The Floating Potential Probe (FPP) is a gold-plated sphere of radius 5.08 cm. The sphere is isolated from the chassis ground by a high impedance circuit > 10" ohms. The FPP measures the ISS floating potential (φ fISS ) at the FPMU location within a range of -180 to +180 V at 128 Hz. The Wide-sweeping Langmuir Probe (WLP) is also a gold plated sphere of radius 5.08 cm and is swept with a triangular wave from -20 to +80 V relative to the chassis ground (i.e. the ISS structure) in 2048 voltage steps. The up-sweep is followed by a down-sweep of equal amplitude and sample length. The current resulting from the applied voltage sweep is measured on two different 12-bit channels: the low-gain channel and the high-gain channel. The WLP low gain channel has a resolution of 700 nA and the high gain channel a resolution of 3.5 nA per count of ADC. Thus, the high-gain channel has sufficient sensitivity to observe both photo emission and ion collection currents, and the low-gain channel is optimized for observing thermal electron currents. The Narrow-sweeping Langmuir Probe (NLP) is a gold-plated cylinder with radius 1.43 cm and length 5.08 cm. The NLP is placed mid-way on the boom supporting the FPP and is guarded on each side by gold-plated cylinders with radius 1.43 cm and length 10.2 cm that are swept in synchrony with the NLP. A sweep from -4.9 to +4.9 V, in 512 equal steps, is applied to the NLP during one second, followed by a sweep down from +4.9 to -4.9 V the next second. This sweep voltage is referenced to the floating potential as measured by the FPP. Thus, even this small sweep range should cover the electron retardation region and some electron saturation region, enabling determination of ne and Te at 1 Hz. The resulting current is again measured on two channels with different gains. The NLP low gain channel has a resolution of 175 nA and the high gain channel a resolution of 0.88 nA per count of ADC. The ground based laboratory calibration of the instrument showed that the WLP and NLP instrument noise was limited to just quantization errors.

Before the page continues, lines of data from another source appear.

-- pv_equiv track=rewrite | github.com/ChristianChaffee/urp | server/find_getrakserver.py | search
-- ===== SOURCE A (Python) =====
-- def search(data, pattern, mask):
--     n = len(mask)
--     for i in range(len(data) - n + 1):
--         ok = True
--         for j, (b, m) in enumerate(zip(pattern, mask)):
--             if m == "x" and data[i + j] != b:
--                 ok = False
--                 break
--         if ok:
--             return i
--     return -1
-- ===== SOURCE B (Python) =====
-- def search(data, pattern, mask):
--     # Check-major: keep a (sorted) set of candidate offsets and narrow it with one
--     # filtering pass per significant mask position; the first survivor is the answer.
--     candidates = list(range(len(data) - len(mask) + 1))
--     for j, (b, m) in enumerate(zip(pattern, mask)):
--         if m == "x":
--             candidates = [i for i in candidates if data[i + j] == b]
--     return candidates[0] if candidates else -1
-- ===== Notes on version B (the rewrite author's own statement) =====
-- stated objective: alternative
-- what changed: B inverts the loop nesting: instead of scanning the mask at each offset (offset-major with early break), it keeps the sorted set of all candidate offsets and performs one filtering pass over it per significant mask position, returning the first surviving candidate; correctness relies on the first match being the minimum offset passing all checks.
import Mathlib
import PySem

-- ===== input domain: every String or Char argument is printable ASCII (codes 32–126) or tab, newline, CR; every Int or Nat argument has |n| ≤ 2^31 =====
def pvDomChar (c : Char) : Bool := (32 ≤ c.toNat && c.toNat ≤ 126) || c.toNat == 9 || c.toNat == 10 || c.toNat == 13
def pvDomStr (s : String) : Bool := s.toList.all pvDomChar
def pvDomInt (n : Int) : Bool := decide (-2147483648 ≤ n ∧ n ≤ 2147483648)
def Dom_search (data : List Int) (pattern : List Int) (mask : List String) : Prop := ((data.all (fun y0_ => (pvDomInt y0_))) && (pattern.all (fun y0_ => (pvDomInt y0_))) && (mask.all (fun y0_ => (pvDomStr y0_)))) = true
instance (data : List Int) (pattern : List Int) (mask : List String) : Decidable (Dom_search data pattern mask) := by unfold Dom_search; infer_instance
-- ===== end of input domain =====

-- B inverts the loop nesting: one filtering pass over the sorted candidate-offset set per
-- significant mask position, then the first survivor (alternative algorithm shape, same cost class).


-- ===== PORT A =====
-- inner loop of A: for j,(b,m) in enumerate(zip(pattern,mask)): if m=="x" and data[i+j]!=b: break
-- data[i+j] is always in range here (j < len(mask), 0 ≤ i ≤ len(data)-len(mask)), so getD 0 is never taken.
def searchInnerA (data : List Int) (i : Int) (pairs : List (Int × String)) (j : Int) : Bool :=
  match pairs with
  | [] => true
  | (b, m) :: rest =>
    if m = "x" ∧ (PySem.List.pyGet? data (i + j)).getD 0 ≠ b then false
    else searchInnerA data i rest (j + 1)

def searchOuterA (data : List Int) (pattern : List Int) (mask : List String) (is : List Int) : Int :=
  match is with
  | [] => -1
  | i :: rest =>
    if searchInnerA data i (pattern.zip mask) 0 then i
    else searchOuterA data pattern mask rest

def search (data : List Int) (pattern : List Int) (mask : List String) : Int :=
  let n : Int := mask.length
  searchOuterA data pattern mask (PySem.List.pyRange 0 ((data.length : Int) - n + 1) 1)

-- ===== PORT B =====
-- for j,(b,m) in enumerate(zip(pattern,mask)): if m=="x": candidates=[i for i in candidates if data[i+j]==b]
def filterPassB (data : List Int) (cands : List Int) (pairs : List (Int × String)) (j : Int) : List Int :=
  match pairs with
  | [] => cands
  | (b, m) :: rest =>
    if m = "x" then
      filterPassB data (cands.filter (fun i => (PySem.List.pyGet? data (i + j)).getD 0 = b)) rest (j + 1)
    else filterPassB data cands rest (j + 1)

-- candidates[0] if candidates else -1
def search_alt (data : List Int) (pattern : List Int) (mask : List String) : Int :=
  let cands := filterPassB data (PySem.List.pyRange 0 ((data.length : Int) - (mask.length : Int) + 1) 1) (pattern.zip mask) 0
  match cands with
  | [] => -1
  | i :: _ => i

-- ===== PRECONDITION & SPEC =====
def Spec_search (data : List Int) (pattern : List Int) (mask : List String) (out : Int) : Prop := out = search_alt data pattern mask
instance (data : List Int) (pattern : List Int) (mask : List String) (out : Int) : Decidable (Spec_search data pattern mask out) := by unfold Spec_search; infer_instance

-- ===== CLAIM (what is proved, stated in full; the proofs are below) =====
def Claim_equal_search : Prop := ∀ (data : List Int) (pattern : List Int) (mask : List String), Dom_search data pattern mask → Spec_search data pattern mask (search data pattern mask)

-- ===== LEMMAS AND PROOFS =====
-- staged filtering = one filter by A's conjoined inner predicate
theorem filterPass_eq (data : List Int) (pairs : List (Int × String)) (cands : List Int) (j : Int) :
    filterPassB data cands pairs j = cands.filter (fun i => searchInnerA data i pairs j) := by
  induction pairs generalizing cands j with
  | nil => simp [filterPassB, searchInnerA]
  | cons hd tl ih =>
    obtain ⟨b, m⟩ := hd
    by_cases hm : m = "x"
    · simp only [filterPassB, hm, if_pos rfl, ih, List.filter_filter]
      apply List.filter_congr
      intro i _
      by_cases hv : (PySem.List.pyGet? data (i + j)).getD 0 = b
      · simp [searchInnerA, hv]
      · simp [searchInnerA, hv]
    · simp only [filterPassB, hm, if_neg hm, ih]
      apply List.filter_congr
      intro i _
      simp [searchInnerA, hm]

-- A's first-match loop = head of the filtered candidate list
theorem outerA_eq_filter (data : List Int) (pattern : List Int) (mask : List String) (is : List Int) :
    searchOuterA data pattern mask is
      = match is.filter (fun i => searchInnerA data i (pattern.zip mask) 0) with
        | [] => -1
        | i :: _ => i := by
  induction is with
  | nil => rfl
  | cons i rest ih =>
    by_cases h : searchInnerA data i (pattern.zip mask) 0
    · simp [searchOuterA, h, List.filter]
    · simp [searchOuterA, h, ih]

-- ===== VERDICT (by name: the statement is the Claim_ definition above) =====
theorem search_spec : Claim_equal_search := by
  intro data pattern mask _
  unfold Spec_search search search_alt
  simp only [filterPass_eq, outerA_eq_filter]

The Plasma Impedance Probe (PIP) consists of an electrically short dipole antenna that is electrically isolated from the ISS. It is operated in two different modes. In the Plasma Sweeping Probe (PSP) mode, the instrument measures the electrical impedance (magnitude and phase) of the antenna at 256 frequencies over a 100 KHz to 20 MHz range. In the Plasma Frequency Probe (PFP) mode, the antenna tracks the frequency at which an electrical resonance associated with the upper-hybrid frequency occurs.

To minimize any interference between individual instruments the probe surfaces were set at least two Debye lengths apart for a worst-case rarified and cold ionospheric plasma. The tip-to-tip distance from the WLP to the PIP is 130 cm and the whole instrument stands about 150 cm tall. The FPMU interfaces with the ISS through the Video Distribution System (VDS) similar to an External TV Camera Group on the ISS. Thus, essentially the structural, electrical and communication interfaces of the FPMU with the ISS replicate an external video camera.

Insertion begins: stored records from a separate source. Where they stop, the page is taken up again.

-- main lockstep lemma: A's walk followed by A's check pass equals B's fused walk
theorem pv_walk_eq (grid : List (List String)) (d : Int × Int)
    (hd : d = (-1, 0) ∨ d = (1, 0) ∨ d = (0, -1) ∨ d = (0, 1)) :
    ∀ (fuel : Nat) (lista : List ((Int × Int) × (Int × Int)))
      (cur : (Int × Int) × (Int × Int)) (mv0 : Bool),
      cur ∈ lista →
      (mv0 = true → lista = [cur]) →
      (mv0 = false → ∃ b ∈ lista, pvCheckA grid d b = false) →
      (∀ b ∈ lista, pvF d b ≤ pvF d cur) →
      (let r := pvAwalk grid d fuel lista (cur.1.1 + d.1, cur.1.2 + d.2) (cur.2.1 + d.1, cur.2.2 + d.2)
       (r.1, pvAphase2 grid d r.2 r.1)) = pvBwalk grid d fuel lista mv0 cur := by
  intro fuel
  induction fuel with
  | zero =>
    intro lista cur mv0 _ _ _ _
    simp [pvAwalk, pvBwalk, pvAphase2_eq]
  | succ n ih =>
    intro lista cur mv0 hmem htrue hfalse hle
    simp only [pvAwalk, pvBwalk]
    set nl : Int × Int := (cur.1.1 + d.1, cur.1.2 + d.2) with hnl
    set nr : Int × Int := (cur.2.1 + d.1, cur.2.2 + d.2) with hnr
    by_cases hb : (pvInB grid nl && pvInB grid nr) = true
    · rw [if_pos hb]
      have hb' : (!(pvInB grid nl && pvInB grid nr)) = false := by simp [hb]
      rw [hb']
      simp only [Bool.false_eq_true, if_false]
      by_cases hdot : (pvDot grid nl && pvDot grid nr) = true
      · rw [if_pos hdot, if_pos hdot]
        have hcheck : pvCheckA grid d cur = true := by
          simp only [pvCheckA, ← hnl, ← hnr]
          rcases Bool.and_eq_true _ _ |>.mp hb with ⟨h1, h2⟩
          rcases Bool.and_eq_true _ _ |>.mp hdot with ⟨h3, h4⟩
          simp [h1, h2, h3, h4]
        have hall : lista.all (pvCheckA grid d) = mv0 := by
          cases mv0 with
          | true =>
            have := htrue rfl
            subst this
            simp [hcheck]
          | false =>
            obtain ⟨b, hbm, hbc⟩ := hfalse rfl
            exact List.all_eq_false.mpr ⟨b, hbm, by simp [hbc]⟩
        simp [pvAphase2_eq, hall]
      · rw [if_neg hdot, if_neg hdot]
        -- (nl, nr) is new: its projection strictly exceeds every element's
        have hstep : pvF d (nl, nr) = pvF d cur + 1 := by
          rcases hd with h | h | h | h <;> subst h <;> simp [pvF, hnl] <;> ring
        have hnotmem : lista.contains ((nl, nr)) = false := by
          have hnm : ¬ ((nl, nr) ∈ lista) := by
            intro hm
            have h1 := hle _ hm
            have hstep' := hstep
            omega
          simpa using hnm
        rw [hnotmem]
        simp only [Bool.not_false, if_true]
        -- the current box is not movable: cells ahead are not both '.'
        have hcurbad : pvCheckA grid d cur = false := by
          simp only [pvCheckA, ← hnl, ← hnr]
          rcases Bool.and_eq_true _ _ |>.mp hb with ⟨h1, h2⟩
          simp only [h1, h2, Bool.true_and]
          exact Bool.eq_false_iff.mpr hdot
        have := ih (lista ++ [(nl, nr)]) (nl, nr) false
          (by simp)
          (by intro h; cases h)
          (by intro _; exact ⟨cur, by simp [hmem], hcurbad⟩)
          (by
            intro b hbmem
            rcases List.mem_append.mp hbmem with h | h
            · have := hle _ h; omega
            · simp at h; subst h; omega)
        simpa [hnl, hnr] using this
    · rw [if_neg hb]
      have hb' : (!(pvInB grid nl && pvInB grid nr)) = true := by simp [hb]
      rw [hb']
      simp [pvAphase2_eq]

-- ===== VERDICT (by name: the statement is the Claim_ definition above) =====
theorem listar_box_a_mover_spec : Claim_equal_listar_box_a_mover := by
  intro grid box move new_robot_pos _ hpre
  unfold Spec_listar_box_a_mover listar_box_a_mover listar_box_a_mover_alt
  have hmove : move = "^" ∨ move = "v" ∨ move = "<" ∨ move = ">" := by
    unfold Pre_listar_box_a_mover at hpre
    tauto
  have hd : pvDir move = (-1, 0) ∨ pvDir move = (1, 0) ∨ pvDir move = (0, -1) ∨ pvDir move = (0, 1) := by
    rcases hmove with h | h | h | h <;> subst h <;> simp [pvDir]
  have := pv_walk_eq grid (pvDir move) hd (grid.length + pvWidth grid + 2) [box] box true
    (by simp) (fun _ => rfl) (by intro h; cases h) (by intro b hb; simp at hb; subst hb; exact le_refl _)
  simpa using this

The FPMU was carried to the ISS on STS-121 and deployed on August 3, 2006, on the starboard (S1) truss of the ISS.

Answer 2

You can use a direct approach to the measurements. For sign, you can measure whether electrons are attracted to or repelled by the craft - or ions repelled or attracted.

For field strength you can measure the acceleration of electron or ions. Or measure the energy they have after crossing a know distance. For example, see how much light they create when they hit something, or get through a screening grid with some electric potential. Or for acceleration, measure how long it takes for them to cross a known distance.

For total charge, you need a process, not a simple measurement. Because spacecraft are not all conducting, and they have pointy bits like antenna, the charge distribution is not uniform, and neither is the electric field. You can take measurements all over an imaginary surface that encloses the craft, and develop an empirical formula for calculating charge based on the measurement of the electric field at some agreed on point.

These methods are not absolute measurements if you are in a sea of charge, like the solar wind after charges are separated by the Earth's magnetic field.